- Do mesmo modo, quando o chefe do povo, seguro da obediência absoluta da multidão, não sabe abster-se do sangue dos homens da sua tribo, mas, acusando-os injustamente, segundo o processo favorito dos seus iguais, e levando-os perante os tribunais, se mancha de crimes mandando tirar-lhes a vida, quando, com uma língua e uma boca ímpias, prova o sangue da sua raça, exila e mata, deixando ao mesmo tempo entrever a supressão das dívidas e uma nova partilha das terras, então um tal homem não deve necessariamente, e como por uma lei do destino, morrer à mão dos seus inimigos ou tornar-se tirano e de homem passar a lobo?
- É forçoso que assim seja - respondeu.
- Aqui tens - prossegui - o homem que fomenta a revolta contra os ricos. - Assim é.
- Ora, se, depois de ter sido expulso, ele voltar, apesar dos seus inimigos, não voltará como tirano completo?
- Evidentemente.
- Mas, se os ricos não podem expulsá-lo, nem provocar a sua perda malquistando-o com o povo, conspiram fazê-lo perecer em segredo, de morte violenta.
- Sim - disse ele -, isso pode acontecer.
- É em semelhante conjuntura que todos os ambiciosos inventam a famosa petição do tirano, que consiste em pedir ao povo guardas de corpo, para lhe conservar o seu defensor.
- E o povo aceita porque, se receia pelo seu defensor, está cheio de confiança em si mesmo.
- Realmente, assim é.
- Sem dúvida.
- Mas, quando um homem rico, e por isso suspeito de ser o inimigo do povo, vê tal coisa, então, ó meu camarada, toma o partido que o oráculo aconselhava a Creso e,
«ao longo do Hermo de leito pedregoso,
foge, não se importando que lhe chamem cobarde.»
- E assim não teria de recear essa censura duas vezes!
- E, se for apanhado na fuga, suponho que é condenado à morte.
- Inevitavelmente.
- Quanto a esse protector do povo, é evidente que não jaz em terra
«cobrindo com o seu grande corpo um grande espaço»;
pelo contrário, depois de ter abatido um grande número de rivais, sobe para o carro da cidade e de protector transforma-se se em tirano completo.
- Não era de esperar?
- Vejamos agora - prossegui - a felicidade deste homem e da cidade onde se formou semelhante mortal.

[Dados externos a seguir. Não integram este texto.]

-- pv_equiv track=rewrite | github.com/ydb-platform/ydb | contrib/python/pg8000/pg8000/converters.py | record_in
-- ===== SOURCE A (Python) =====
-- from enum import Enum
--
-- class ParserState(Enum):
--     InString = 1
--     InEscape = 2
--     InValue = 3
--     Out = 4
--
-- def record_in(data):
--     state = ParserState.Out
--     results = []
--     val = []
--     for c in data:
--         if state == ParserState.InValue:
--             if c in (")", ","):
--                 value = "".join(val)
--                 val.clear()
--                 results.append(None if value == "" else value)
--                 state = ParserState.Out
--             else:
--                 val.append(c)
--
--         if state == ParserState.Out:
--             if c in "(),":
--                 pass
--             elif c == '"':
--                 state = ParserState.InString
--             else:
--                 val.append(c)
--                 state = ParserState.InValue
--
--         elif state == ParserState.InString:
--             if c == '"':
--                 results.append("".join(val))
--                 val.clear()
--                 state = ParserState.Out
--             elif c == "\\":
--                 state = ParserState.InEscape
--             else:
--                 val.append(c)
--
--         elif state == ParserState.InEscape:
--             val.append(c)
--             state = ParserState.InString
--
--     return tuple(results)
-- ===== SOURCE B (Python) =====
-- def record_in(data):
--     results = []
--     n = len(data)
--     i = 0
--     while i < n:
--         c = data[i]
--         if c in '(),':
--             i += 1
--         elif c == '"':
--             i += 1
--             buf = []
--             closed = False
--             while i < n:
--                 ch = data[i]
--                 if ch == '\\':
--                     if i + 1 < n:
--                         buf.append(data[i + 1])
--                         i += 2
--                     else:
--                         i = n
--                 elif ch == '"':
--                     closed = True
--                     i += 1
--                     break
--                 else:
--                     buf.append(ch)
--                     i += 1
--             if closed:
--                 results.append(''.join(buf))
--         else:
--             buf = []
--             while i < n and data[i] not in '),':
--                 buf.append(data[i])
--                 i += 1
--             if i < n:
--                 results.append(''.join(buf))
--     return tuple(results)
-- ===== Notes on version B (the rewrite author's own statement) =====
-- stated objective: faster
-- what changed: Replaces the flat per-character enum state machine (Out/InString/InEscape/InValue with fall-through flushing) by an index-driven tokenizer: the top loop skips delimiters and dispatches to dedicated inner loops for quoted bodies and unquoted runs, appending a token only when its terminator is found.
import Mathlib
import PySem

- Muito bem - disse ele -, vejamos.
- Nos primeiros dias, sorri e acolhe bem todos os que encontra, declara que não é um tirano, promete muito em particular e em público,' adia dívidas, distribui terras pelo povo e pelos seus favoritos e finge ser benévolo e amável para com todos, não é assim?
- Tem de ser - respondeu.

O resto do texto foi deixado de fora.